Faculty of Mathematics, Physics and Informatics, Comenius University, Bratislava, Slovakia.
LIRMM, University of Montpellier, Montpellier, France.
J Comput Biol. 2024 Oct;31(10):946-964. doi: 10.1089/cmb.2024.0667. Epub 2024 Oct 9.
An annotation is a set of genomic intervals sharing a particular function or property. Examples include genes or their exons, sequence repeats, regions with a particular epigenetic state, and copy number variants. A common task is to compare two annotations to determine if one is enriched or depleted in the regions covered by the other. We study the problem of assigning statistical significance to such a comparison based on a null model representing random unrelated annotations. To incorporate more background information into such analyses, we propose a new null model based on a Markov chain that differentiates among several genomic contexts. These contexts can capture various confounding factors, such as GC content or assembly gaps. We then develop a new algorithm for estimating -values by computing the exact expectation and variance of the test statistic and then estimating the -value using a normal approximation. Compared to the previous algorithm by Gafurov et al., the new algorithm provides three advances: (1) the running time is improved from quadratic to linear or quasi-linear, (2) the algorithm can handle two different test statistics, and (3) the algorithm can handle both simple and context-dependent Markov chain null models. We demonstrate the efficiency and accuracy of our algorithm on synthetic and real data sets, including the recent human telomere-to-telomere assembly. In particular, our algorithm computed -values for 450 pairs of human genome annotations using 24 threads in under three hours. Moreover, the use of genomic contexts to correct for GC bias resulted in the reversal of some previously published findings.

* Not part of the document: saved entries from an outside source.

-- pv_equiv track=rewrite | github.com/tahosook/dining-memory-app | scripts/build-review-gallery.py | compute_group_priority
-- ===== SOURCE A (Python) =====
-- from typing import Any, Dict, Iterable, List, Optional, Sequence, Tuple
--
-- GROUP_ORDER = [
--     "unknown",
--     "broad_primary",
--     "side_item_primary",
--     "low_confidence",
--     "scene_dominant",
--     "review",
-- ]
--
-- REVIEW_REASON_SORT_ORDER = {
--     "unknown_primary": 0,
--     "broad_primary": 1,
--     "scene_dominant": 2,
--     "side_item_primary": 3,
--     "low_confidence": 4,
--     "candidate_split": 5,
--     "menu_or_text": 6,
--     "image_quality_issue": 7,
-- }
--
-- def compute_group_priority(candidate_groups: Sequence[str], review_reasons: Sequence[str], review_priority: int = 99) -> Tuple[int, int, int]:
--     group_ranks = [GROUP_ORDER.index(group) for group in candidate_groups if group in GROUP_ORDER]
--     reason_ranks = [REVIEW_REASON_SORT_ORDER[reason] for reason in review_reasons if reason in REVIEW_REASON_SORT_ORDER]
--     return (
--         review_priority,
--         min(group_ranks) if group_ranks else len(GROUP_ORDER) + 1,
--         min(reason_ranks) if reason_ranks else len(REVIEW_REASON_SORT_ORDER) + 1,
--     )
-- ===== SOURCE B (Python) =====
-- GROUP_ORDER = [
--     "unknown",
--     "broad_primary",
--     "side_item_primary",
--     "low_confidence",
--     "scene_dominant",
--     "review",
-- ]
--
-- REVIEW_REASON_SORT_ORDER = {
--     "unknown_primary": 0,
--     "broad_primary": 1,
--     "scene_dominant": 2,
--     "side_item_primary": 3,
--     "low_confidence": 4,
--     "candidate_split": 5,
--     "menu_or_text": 6,
--     "image_quality_issue": 7,
-- }
--
-- def compute_group_priority(candidate_groups, review_reasons, review_priority=99):
--     gset = set(candidate_groups)
--     rset = set(review_reasons)
--     g = len(GROUP_ORDER) + 1
--     for i, name in enumerate(GROUP_ORDER):
--         if name in gset:
--             g = i
--             break
--     r = len(REVIEW_REASON_SORT_ORDER) + 1
--     for key, val in sorted(REVIEW_REASON_SORT_ORDER.items(), key=lambda kv: kv[1]):
--         if key in rset:
--             r = val
--             break
--     return (review_priority, g, r)
-- ===== Notes on version B (the rewrite author's own statement) =====
-- stated objective: alternative
-- what changed: Instead of collecting all matching ranks via list.index/dict lookup per input element and taking min, B builds sets of the inputs once and scans the fixed rank tables in rank order, returning at the first table entry present in the set.
import Mathlib
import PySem

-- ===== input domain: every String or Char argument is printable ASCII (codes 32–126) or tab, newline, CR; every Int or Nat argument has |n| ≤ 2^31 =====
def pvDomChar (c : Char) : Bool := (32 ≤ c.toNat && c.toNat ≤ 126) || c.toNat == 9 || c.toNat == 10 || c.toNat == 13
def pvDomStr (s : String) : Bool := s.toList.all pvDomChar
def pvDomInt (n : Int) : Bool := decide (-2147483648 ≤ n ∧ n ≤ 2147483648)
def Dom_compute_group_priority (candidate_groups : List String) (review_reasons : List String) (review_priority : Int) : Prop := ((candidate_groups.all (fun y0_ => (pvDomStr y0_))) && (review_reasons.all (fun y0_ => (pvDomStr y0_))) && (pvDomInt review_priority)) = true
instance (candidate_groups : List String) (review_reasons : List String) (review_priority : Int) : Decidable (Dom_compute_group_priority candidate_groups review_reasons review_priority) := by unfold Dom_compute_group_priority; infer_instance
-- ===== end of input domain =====

-- B replaces A's per-element index/lookup + min with one set build per input and a single
-- in-rank-order scan of the fixed tables, returning at the first entry present (alternative structure).

-- ===== PORT A =====
def GROUP_ORDER : List String :=
  ["unknown", "broad_primary", "side_item_primary", "low_confidence", "scene_dominant", "review"]

def REVIEW_REASON_SORT_ORDER : PySem.Dict String Int :=
  PySem.Dict.mk [("unknown_primary", 0), ("broad_primary", 1), ("scene_dominant", 2),
    ("side_item_primary", 3), ("low_confidence", 4), ("candidate_split", 5),
    ("menu_or_text", 6), ("image_quality_issue", 7)]

def compute_group_priority (candidate_groups : List String) (review_reasons : List String) (review_priority : Int) : Int × Int × Int :=
  let group_ranks : List Int :=
    (candidate_groups.filter (fun g => GROUP_ORDER.contains g)).map
      (fun g => (((PySem.List.index? GROUP_ORDER g).getD 0 : Nat) : Int))
  let reason_ranks : List Int :=
    (review_reasons.filter (fun r => REVIEW_REASON_SORT_ORDER.contains r)).map
      (fun r => REVIEW_REASON_SORT_ORDER.getD r 0)
  (review_priority,
   match PySem.List.min? group_ranks (fun x => x) with
   | some m => m
   | none => (GROUP_ORDER.length : Int) + 1,
   match PySem.List.min? reason_ranks (fun x => x) with
   | some m => m
   | none => (REVIEW_REASON_SORT_ORDER.size : Int) + 1)

-- ===== PORT B =====
-- first (key, value) whose key is in the set; else the default (B's loop with break)
def pvScanB (pairs : List (String × Int)) (s : PySem.Set String) (dflt : Int) : Int :=
  match pairs with
  | [] => dflt
  | (k, v) :: rest => if PySem.Set.contains s k then v else pvScanB rest s dflt

def compute_group_priority_alt (candidate_groups : List String) (review_reasons : List String) (review_priority : Int) : Int × Int × Int :=
  let gset : PySem.Set String := PySem.Set.ofList candidate_groups
  let rset : PySem.Set String := PySem.Set.ofList review_reasons
  let g := pvScanB ((PySem.List.enumerate GROUP_ORDER).map (fun p => (p.2, p.1))) gset
    ((GROUP_ORDER.length : Int) + 1)
  let r := pvScanB (PySem.List.sorted REVIEW_REASON_SORT_ORDER.items (fun kv => kv.2) false) rset
    ((REVIEW_REASON_SORT_ORDER.size : Int) + 1)
  (review_priority, g, r)

-- ===== PRECONDITION & SPEC =====
def Spec_compute_group_priority (candidate_groups : List String) (review_reasons : List String) (review_priority : Int) (out : Int × Int × Int) : Prop := out = compute_group_priority_alt candidate_groups review_reasons review_priority
instance (candidate_groups : List String) (review_reasons : List String) (review_priority : Int) (out : Int × Int × Int) : Decidable (Spec_compute_group_priority candidate_groups review_reasons review_priority out) := by unfold Spec_compute_group_priority; infer_instance

-- ===== CLAIM (what is proved, stated in full; the proofs are below) =====
def Claim_equal_compute_group_priority : Prop := ∀ (candidate_groups : List String) (review_reasons : List String) (review_priority : Int), Dom_compute_group_priority candidate_groups review_reasons review_priority → Spec_compute_group_priority candidate_groups review_reasons review_priority (compute_group_priority candidate_groups review_reasons review_priority)

-- ===== LEMMAS AND PROOFS =====
def pvGroupPairs : List (String × Int) :=
  [("unknown", 0), ("broad_primary", 1), ("side_item_primary", 2), ("low_confidence", 3),
   ("scene_dominant", 4), ("review", 5)]

def pvReasonPairs : List (String × Int) :=
  [("unknown_primary", 0), ("broad_primary", 1), ("scene_dominant", 2), ("side_item_primary", 3),
   ("low_confidence", 4), ("candidate_split", 5), ("menu_or_text", 6), ("image_quality_issue", 7)]

def pvLookup (pairs : List (String × Int)) (g : String) : Option Int :=
  (pairs.find? (fun p => p.1 == g)).map (fun p => p.2)

theorem pv_fmf {α β : Type} (p : α → Bool) (f : α → β) (q : α → Option β)
    (hpt : ∀ a, (if p a then some (f a) else none) = q a) (l : List α) :
    (l.filter p).map f = l.filterMap q := by
  induction l with
  | nil => rfl
  | cons a t ih =>
    rw [List.filterMap_cons, ← hpt a, List.filter_cons]
    by_cases h : p a
    · simp [h, ih]
    · simp [h, ih]

set_option maxRecDepth 8000 in
theorem pv_group_pointwise (g : String) :
    (if GROUP_ORDER.contains g then some (((PySem.List.index? GROUP_ORDER g).getD 0 : Nat) : Int) else none)
      = pvLookup pvGroupPairs g := by
  by_cases h : g ∈ GROUP_ORDER
  · have hc : GROUP_ORDER.contains g = true := by simpa using h
    fin_cases h <;> decide
  · have hc : GROUP_ORDER.contains g = false := by simpa using h
    simp only [GROUP_ORDER, List.mem_cons, List.not_mem_nil, or_false, not_or] at h
    obtain ⟨h1, h2, h3, h4, h5, h6⟩ := h
    have hfind : pvGroupPairs.find? (fun p => p.1 == g) = none := by
      rw [List.find?_eq_none]
      intro p hp
      simp only [pvGroupPairs, List.mem_cons, List.not_mem_nil, or_false] at hp
      rcases hp with rfl | rfl | rfl | rfl | rfl | rfl <;> simp only [beq_iff_eq] <;>
        intro he <;>
        first
          | exact h1 he.symm | exact h2 he.symm | exact h3 he.symm
          | exact h4 he.symm | exact h5 he.symm | exact h6 he.symm
    rw [if_neg (by rw [hc]; exact Bool.false_ne_true)]
    simp [pvLookup, hfind]

theorem pv_ranksA_group (cgs : List String) :
    (cgs.filter (fun g => GROUP_ORDER.contains g)).map
      (fun g => (((PySem.List.index? GROUP_ORDER g).getD 0 : Nat) : Int))
    = cgs.filterMap (pvLookup pvGroupPairs) :=
  pv_fmf _ _ _ pv_group_pointwise cgs

set_option maxRecDepth 8000 in
theorem pv_reason_pointwise (r : String) :
    (if REVIEW_REASON_SORT_ORDER.contains r then some (REVIEW_REASON_SORT_ORDER.getD r 0) else none)
      = pvLookup pvReasonPairs r := by
  by_cases h : r ∈ REVIEW_REASON_SORT_ORDER.keys
  · have hc : REVIEW_REASON_SORT_ORDER.contains r = true :=
      (PySem.Dict.contains_iff_mem_keys _ _).2 h
    simp only [REVIEW_REASON_SORT_ORDER, PySem.Dict.keys_mk, List.map_cons, List.map_nil] at h
    fin_cases h <;> decide
  · have hc : REVIEW_REASON_SORT_ORDER.contains r = false := by
      by_contra hcc
      exact h ((PySem.Dict.contains_iff_mem_keys _ _).1 (by simpa using hcc))
    simp only [REVIEW_REASON_SORT_ORDER, PySem.Dict.keys_mk, List.map_cons, List.map_nil] at h
    simp only [List.mem_cons, List.not_mem_nil, or_false, not_or] at h
    obtain ⟨h1, h2, h3, h4, h5, h6, h7, h8⟩ := h
    have hfind : pvReasonPairs.find? (fun p => p.1 == r) = none := by
      rw [List.find?_eq_none]
      intro p hp
      simp only [pvReasonPairs, List.mem_cons, List.not_mem_nil, or_false] at hp
      rcases hp with rfl | rfl | rfl | rfl | rfl | rfl | rfl | rfl <;> simp only [beq_iff_eq] <;>
        intro he <;>
        first
          | exact h1 he.symm | exact h2 he.symm | exact h3 he.symm | exact h4 he.symm
          | exact h5 he.symm | exact h6 he.symm | exact h7 he.symm | exact h8 he.symm
    rw [if_neg (by rw [hc]; exact Bool.false_ne_true)]
    simp [pvLookup, hfind]

theorem pv_ranksA_reason (rrs : List String) :
    (rrs.filter (fun r => REVIEW_REASON_SORT_ORDER.contains r)).map
      (fun r => REVIEW_REASON_SORT_ORDER.getD r 0)
    = rrs.filterMap (pvLookup pvReasonPairs) :=
  pv_fmf _ _ _ pv_reason_pointwise rrs

theorem pv_scan_eq_min (pairs : List (String × Int)) (cgs : List String) (dflt : Int)
    (hsorted : pairs.Pairwise (fun a b => a.2 ≤ b.2)) :
    pvScanB pairs (PySem.Set.ofList cgs) dflt
      = (match PySem.List.min? (cgs.filterMap (pvLookup pairs)) (fun x => x) with
         | some m => m
         | none => dflt) := by
  induction pairs with
  | nil =>
    simp [pvScanB, pvLookup, PySem.List.min?]
  | cons kv rest ih =>
    obtain ⟨k, v⟩ := kv
    rw [List.pairwise_cons] at hsorted
    obtain ⟨hhead, htail⟩ := hsorted
    by_cases hk : k ∈ cgs
    · have hcont : PySem.Set.contains (PySem.Set.ofList cgs) k = true := by
        simp [PySem.Set.contains, PySem.Set.mem_ofList, hk]
      have hvmem : v ∈ cgs.filterMap (pvLookup ((k, v) :: rest)) := by
        rw [List.mem_filterMap]
        exact ⟨k, hk, by simp [pvLookup]⟩
      have hbound : ∀ x ∈ cgs.filterMap (pvLookup ((k, v) :: rest)), v ≤ x := by
        intro x hx
        rw [List.mem_filterMap] at hx
        obtain ⟨a, _, ha⟩ := hx
        simp only [pvLookup, Option.map_eq_some_iff] at ha
        obtain ⟨p, hp, hpx⟩ := ha
        have hpm := List.mem_of_find?_eq_some hp
        rcases List.mem_cons.1 hpm with hpe | hpr
        · subst hpe; simp at hpx; omega
        · have := hhead p hpr; omega
      have hne : cgs.filterMap (pvLookup ((k, v) :: rest)) ≠ [] :=
        List.ne_nil_of_mem hvmem
      obtain ⟨m, hm⟩ : ∃ m, PySem.List.min? (cgs.filterMap (pvLookup ((k, v) :: rest))) (fun x => x) = some m := by
        cases hmin : PySem.List.min? (cgs.filterMap (pvLookup ((k, v) :: rest))) (fun x => x) with
        | none => exact absurd ((PySem.List.min?_eq_none_iff _ _).1 hmin) hne
        | some m => exact ⟨m, rfl⟩
      have hmv : m = v := by
        have h1 := hbound m (PySem.List.min?_mem hm)
        have h2 := PySem.List.min?_isMin hm v hvmem
        omega
      have hstep : pvScanB ((k, v) :: rest) (PySem.Set.ofList cgs) dflt = v := by
        simp only [pvScanB]; rw [if_pos hcont]
      rw [hstep, hm, hmv]
    · have hcont : PySem.Set.contains (PySem.Set.ofList cgs) k = false := by
        simp [PySem.Set.contains, PySem.Set.mem_ofList, hk]
      have hcongr : cgs.filterMap (pvLookup ((k, v) :: rest)) = cgs.filterMap (pvLookup rest) := by
        apply List.filterMap_congr
        intro a ha
        have hak : (k == a) = false := beq_eq_false_iff_ne.2 (fun he => hk (he ▸ ha))
        simp [pvLookup, List.find?, hak]
      have hstep : pvScanB ((k, v) :: rest) (PySem.Set.ofList cgs) dflt
          = pvScanB rest (PySem.Set.ofList cgs) dflt := by
        simp only [pvScanB]; rw [if_neg (by rw [hcont]; exact Bool.false_ne_true)]
      rw [hstep, hcongr]
      exact ih htail

-- ===== VERDICT (by name: the statement is the Claim_ definition above) =====
theorem compute_group_priority_spec : Claim_equal_compute_group_priority := by
  intro cgs rrs rp _
  unfold Spec_compute_group_priority compute_group_priority compute_group_priority_alt
  dsimp only
  rw [pv_ranksA_group, pv_ranksA_reason]
  have hg : (PySem.List.enumerate GROUP_ORDER).map (fun p => (p.2, p.1)) = pvGroupPairs := by decide
  have hr : PySem.List.sorted REVIEW_REASON_SORT_ORDER.items (fun kv => kv.2) false = pvReasonPairs := by decide
  rw [hg, hr, pv_scan_eq_min pvGroupPairs cgs _ (by decide), pv_scan_eq_min pvReasonPairs rrs _ (by decide)]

注释是指具有特定功能或属性的基因组区间集。例如基因或其外显子、序列重复、具有特定表观遗传状态的区域和拷贝数变异。常见的任务是比较两个注释,以确定另一个在另一个注释覆盖的区域中是否富集或缺失。我们研究了基于代表随机无关注释的 null 模型为这种比较分配统计显著性的问题。为了将更多背景信息纳入此类分析中,我们提出了一种新的基于马尔可夫链的 null 模型,该模型可以区分几种基因组上下文。这些上下文可以捕获各种混杂因素,例如 GC 含量或组装间隙。然后,我们开发了一种新的算法,通过计算测试统计量的精确期望和方差来估计 - 值,然后使用正态逼近来估计 - 值。与 Gafurov 等人之前的算法相比,新算法具有三个优势:(1) 运行时间从二次改进为线性或准线性,(2) 算法可以处理两种不同的测试统计量,(3) 算法可以处理简单和依赖上下文的马尔可夫链 null 模型。我们在合成数据集和真实数据集上展示了我们算法的效率和准确性,包括最近的人类端粒到端粒组装。特别是,我们的算法在不到三个小时的时间内使用 24 个线程为 450 对人类基因组注释计算了 - 值。此外,使用基因组上下文来纠正 GC 偏差导致了一些先前发表的发现的反转。